- Pitcher
- Born: February 29, 1952 Modesto, California, U.S.
- Died: February 25, 2022 (aged 69) El Dorado Hills, California, U.S.
- Batted: RightThrew: Right

MLB debut
- September 14, 1976, for the Atlanta Braves

Last MLB appearance
- September 14, 1976, for the Atlanta Braves

MLB statistics
- Win–loss record: 1–0
- Earned run average: 5.40
- Strikeouts: 3
- Stats at Baseball Reference

Teams
- Atlanta Braves (1976);

= Al Autry =

American baseball player (1952–2022)

Albert Autry (February 29, 1952 – February 25, 2022) was an American professional baseball right-handed pitcher, who played in Major League Baseball (MLB) for the Atlanta Braves.

Autry attended Grace M. Davis High School in Modesto, California and was drafted by the Kansas City Royals in the fourth round (91st overall) of the 1969 Major League Baseball draft, and started playing Minor League Baseball (MiLB) with the Winnipeg Goldeyes of the Northern League.

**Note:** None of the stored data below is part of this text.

-- pv_equiv track=rewrite | github.com/baeksangha/python_sw | 4672_수진이의_팰린드롬/source.py | solution
-- ===== SOURCE A (Python) =====
-- def solution(string):
--     answer = 0
--     dict_ = {}
--     for s in string:
--         if s in dict_:
--             dict_[s] += 1
--         else:
--             dict_[s] = 1
--
--     for _, v in dict_.items():
--         answer += v * (v + 1) // 2
--
--     return answer
-- ===== SOURCE B (Python) =====
-- def solution(string):
--     def go(cs):
--         if not cs:
--             return 0
--         c = cs[0]
--         j = 1
--         while j < len(cs) and cs[j] == c:
--             j += 1
--         return j * (j + 1) // 2 + go(cs[j:])
--     return go(sorted(string))
-- ===== Notes on version B (the rewrite author's own statement) =====
-- stated objective: alternative
-- what changed: B sorts the characters and recursively consumes runs of equal characters, adding L*(L+1)//2 per run length L, instead of building a frequency dictionary and summing over its values in a second loop.
import Mathlib
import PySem

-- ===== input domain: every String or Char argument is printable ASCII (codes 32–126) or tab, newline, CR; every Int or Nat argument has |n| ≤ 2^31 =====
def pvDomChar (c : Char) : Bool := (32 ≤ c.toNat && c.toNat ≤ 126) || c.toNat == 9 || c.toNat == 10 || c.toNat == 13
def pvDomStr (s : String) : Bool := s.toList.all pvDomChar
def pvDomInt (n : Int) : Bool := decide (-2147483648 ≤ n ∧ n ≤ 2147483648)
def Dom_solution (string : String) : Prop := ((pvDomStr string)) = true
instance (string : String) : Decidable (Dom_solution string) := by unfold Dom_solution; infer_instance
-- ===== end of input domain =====

-- B replaces A's frequency-dictionary-and-sum with a sort-then-run-length scan: same return value, different algorithm (not faster).


-- ===== PORT A =====
-- A: build a character-frequency dict, then sum v*(v+1)//2 over its values.
def solution (string : String) : Int :=
  let dict := string.toList.foldl
    (fun d s => if d.contains s then d.insert s (d.getD s 0 + 1) else d.insert s 1)
    PySem.Dict.empty
  dict.items.foldl (fun answer kv => answer + PySem.Int.floordiv (kv.2 * (kv.2 + 1)) 2) 0

-- ===== PORT B =====
-- B's helper go(cs): j counts the leading run of cs[0] (the while loop = takeWhile), adds
-- j*(j+1)//2 and recurses on cs[j:] (= dropWhile of the run).
def solutionAltGo : List Char → Int
  | [] => 0
  | c :: rest =>
      let j : Int := ((rest.takeWhile (fun x => x == c)).length : Int) + 1
      PySem.Int.floordiv (j * (j + 1)) 2 + solutionAltGo (rest.dropWhile (fun x => x == c))
termination_by l => l.length
decreasing_by simpa using Nat.lt_succ_of_le (List.length_dropWhile_le _ _)

def solution_alt (string : String) : Int :=
  solutionAltGo (PySem.List.sorted string.toList (fun x => x) false)

-- ===== PRECONDITION & SPEC =====
def Spec_solution (string : String) (out : Int) : Prop := out = solution_alt string
instance (string : String) (out : Int) : Decidable (Spec_solution string out) := by unfold Spec_solution; infer_instance

-- ===== CLAIM (what is proved, stated in full; the proofs are below) =====
def Claim_equal_solution : Prop := ∀ (string : String), Dom_solution string → Spec_solution string (solution string)

-- ===== LEMMAS AND PROOFS =====

-- the per-character triangular summand: count(k, t) * (count(k, t) + 1) // 2
def triF (t : List Char) (k : Char) : Int :=
  PySem.Int.floordiv ((t.count k : Int) * ((t.count k : Int) + 1)) 2

-- A's counting loop is Counter(xs): in the `else` branch the missing key reads getD = 0.
lemma foldA_eq_counter (cs : List Char) :
    cs.foldl (fun d s => if d.contains s then d.insert s (d.getD s 0 + 1) else d.insert s 1)
      PySem.Dict.empty = PySem.Dict.counter cs := by
  have hfun : (fun (d : PySem.Dict Char Int) s =>
      if d.contains s then d.insert s (d.getD s 0 + 1) else d.insert s 1)
      = fun d s => d.insert s (d.getD s 0 + 1) := by
    funext d s
    by_cases h : d.contains s
    · simp [h]
    · simp only [Bool.not_eq_true] at h
      simp [h, PySem.Dict.getD_of_not_contains _ _ h]
  rw [hfun, PySem.Dict.foldl_insert_getD_add_one_eq_counter]

-- A's value, as a Finset sum over the distinct characters.
lemma solution_eq_finsetSum (string : String) :
    solution string = ∑ k ∈ string.toList.toFinset, triF string.toList k := by
  show (string.toList.foldl _ PySem.Dict.empty).items.foldl _ 0 = _
  rw [foldA_eq_counter, PySem.Dict.items_counter]
  simp only [PySem.List.foldl_add, List.map_map, zero_add]
  have hmem : (PySem.Set.ofList string.toList).toFinset = string.toList.toFinset := by
    ext x; simp [PySem.Set.mem_ofList]
  rw [← hmem, List.sum_toFinset _ (PySem.Set.nodup_ofList string.toList)]
  rfl

-- elements surviving the dropWhile of a run of c, in a sorted list bounded below by c, differ from c
lemma dropWhile_run_ne (c : Char) : ∀ (l : List Char), l.Pairwise (· ≤ ·) → (∀ x ∈ l, c ≤ x) →
    ∀ y ∈ l.dropWhile (fun x => x == c), y ≠ c := by
  intro l
  induction l with
  | nil => simp
  | cons a as ih =>
    intro hp hge y hy
    by_cases h : (a == c) = true
    · rw [List.dropWhile_cons, if_pos h] at hy
      exact ih hp.of_cons (fun x hx => hge x (List.mem_cons_of_mem _ hx)) y hy
    · rw [List.dropWhile_cons, if_neg h] at hy
      have ha : c < a :=
        lt_of_le_of_ne (hge a List.mem_cons_self) (fun hca => h (by simp [hca.symm]))
      rcases List.mem_cons.mp hy with rfl | hmem
      · exact fun hc => h (by simp [hc])
      · exact ne_of_gt (lt_of_lt_of_le ha (List.rel_of_pairwise_cons hp hmem))

-- B's run-length scan on a sorted list, as the same Finset sum.
lemma goB_eq_finsetSum : ∀ (n : Nat) (t : List Char), t.length ≤ n →
    t.Pairwise (· ≤ ·) → solutionAltGo t = ∑ k ∈ t.toFinset, triF t k := by
  intro n
  induction n with
  | zero =>
    intro t ht _
    have : t = [] := List.eq_nil_of_length_eq_zero (Nat.le_zero.mp ht)
    subst this
    simp [solutionAltGo]
  | succ n ih =>
    intro t ht hp
    match t with
    | [] => simp [solutionAltGo]
    | c :: rest =>
      have hc_le : ∀ x ∈ rest, c ≤ x := fun x hx => List.rel_of_pairwise_cons hp hx
      have hsplit : rest.takeWhile (fun x => x == c) ++ rest.dropWhile (fun x => x == c) = rest :=
        List.takeWhile_append_dropWhile
      have hrun : ∀ x ∈ rest.takeWhile (fun x => x == c), x = c := by
        intro x hx
        have := List.mem_takeWhile_imp hx
        exact eq_of_beq this
      have hrest' : ∀ y ∈ rest.dropWhile (fun x => x == c), y ≠ c :=
        dropWhile_run_ne c rest hp.of_cons hc_le
      have hcnt_run : (rest.takeWhile (fun x => x == c)).count c
          = (rest.takeWhile (fun x => x == c)).length :=
        List.count_eq_length.mpr (fun b hb => (hrun b hb).symm)
      have hcnt_rest'_c : (rest.dropWhile (fun x => x == c)).count c = 0 :=
        List.count_eq_zero.mpr (fun hmem => (hrest' c hmem) rfl)
      have hcnt_rest : rest.count c = (rest.takeWhile (fun x => x == c)).length := by
        conv_lhs => rw [← hsplit]
        rw [List.count_append, hcnt_run, hcnt_rest'_c, Nat.add_zero]
      have hcount_c : (c :: rest).count c = (rest.takeWhile (fun x => x == c)).length + 1 := by
        rw [List.count_cons_self, hcnt_rest]
      have hcount_ne : ∀ k, k ≠ c → (c :: rest).count k
          = (rest.dropWhile (fun x => x == c)).count k := by
        intro k hk
        have h1 : (c :: rest).count k = rest.count k := by
          simp [Ne.symm hk]
        rw [h1]
        conv_lhs => rw [← hsplit]
        rw [List.count_append, List.count_eq_zero.mpr (fun hmem => hk (hrun k hmem)),
          Nat.zero_add]
      have hfin : (c :: rest).toFinset
          = insert c (rest.dropWhile (fun x => x == c)).toFinset := by
        ext x
        simp only [List.toFinset_cons, Finset.mem_insert, List.mem_toFinset]
        constructor
        · rintro (h | h)
          · exact Or.inl h
          · rw [← hsplit] at h
            rcases List.mem_append.mp h with h | h
            · exact Or.inl (hrun x h)
            · exact Or.inr h
        · rintro (h | h)
          · exact Or.inl h
          · refine Or.inr ?_
            rw [← hsplit]
            exact List.mem_append.mpr (Or.inr h)
      have hnotmem : c ∉ (rest.dropWhile (fun x => x == c)).toFinset := by
        simp only [List.mem_toFinset]
        intro h; exact (hrest' c h) rfl
      have hlen : (rest.dropWhile (fun x => x == c)).length ≤ n :=
        le_trans (List.length_dropWhile_le _ _) (Nat.lt_succ_iff.mp (by simpa using ht))
      have hpw' : (rest.dropWhile (fun x => x == c)).Pairwise (· ≤ ·) :=
        List.Pairwise.sublist (List.dropWhile_sublist _) hp.of_cons
      have hIH := ih (rest.dropWhile (fun x => x == c)) hlen hpw'
      rw [solutionAltGo, hfin, Finset.sum_insert hnotmem]
      have hsum_congr : ∑ k ∈ (rest.dropWhile (fun x => x == c)).toFinset, triF (c :: rest) k
          = ∑ k ∈ (rest.dropWhile (fun x => x == c)).toFinset,
              triF (rest.dropWhile (fun x => x == c)) k := by
        apply Finset.sum_congr rfl
        intro k hk
        have hkne : k ≠ c := fun h => hnotmem (h ▸ hk)
        unfold triF
        rw [hcount_ne k hkne]
      rw [hsum_congr, ← hIH]
      congr 1
      unfold triF
      rw [hcount_c]
      push_cast
      ring_nf

lemma solution_alt_eq_finsetSum (string : String) :
    solution_alt string
      = ∑ k ∈ (PySem.List.sorted string.toList (fun x => x) false).toFinset,
          triF (PySem.List.sorted string.toList (fun x => x) false) k := by
  exact goB_eq_finsetSum (PySem.List.sorted string.toList (fun x => x) false).length _
    le_rfl (PySem.List.sorted_pairwise string.toList (fun x => x))

-- ===== VERDICT (by name: the statement is the Claim_ definition above) =====
theorem solution_spec : Claim_equal_solution := by
  intro string _
  unfold Spec_solution
  have hperm : (PySem.List.sorted string.toList (fun x => x) false).Perm string.toList :=
    PySem.List.sorted_perm string.toList (fun x => x) false
  rw [solution_eq_finsetSum, solution_alt_eq_finsetSum]
  have hfin : (PySem.List.sorted string.toList (fun x => x) false).toFinset
      = string.toList.toFinset := by
    ext x; simp [List.mem_toFinset, hperm.mem_iff]
  have htri : ∀ k, triF (PySem.List.sorted string.toList (fun x => x) false) k
      = triF string.toList k := by
    intro k; unfold triF; rw [hperm.count_eq]
  rw [hfin]
  exact Finset.sum_congr rfl (fun k _ => (htri k).symm)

On September 14, 1976, Autry made his big league debut, as the home-team Atlanta Braves‘ starting pitcher against the Houston Astros, at Fulton County Stadium. He pitched five innings, gave up four hits, three earned runs, and struck out three batters, while being credited with the win in a 4–3 Braves victory, in what would be his only appearance in the major leagues. He would be only one of two players since the end of World War II to have started and got credited for the win in his lone MLB appearance. Chris Saenz accomplished the same feat in 2004 pitching for the Milwaukee Brewers. Autry has stated in numerous interviews that a single incident where a sarcastically criticized his teammate and best friend Rick Camp for making an error in the following spring training was misinterpreted by Braves manager Dave Bristol as poor sportsmanship and essentially blackballed Autry from the major league roster. He was sent down to AAA Richmond and eventually traded to the St. Louis Cardinals, but failed to make the major league roster of either team and retired from professional baseball after the 1978 season.

Autry was diagnosed with progressive supranuclear palsy in his later years and died on February 25, 2022, just four days shy of his 70th birthday.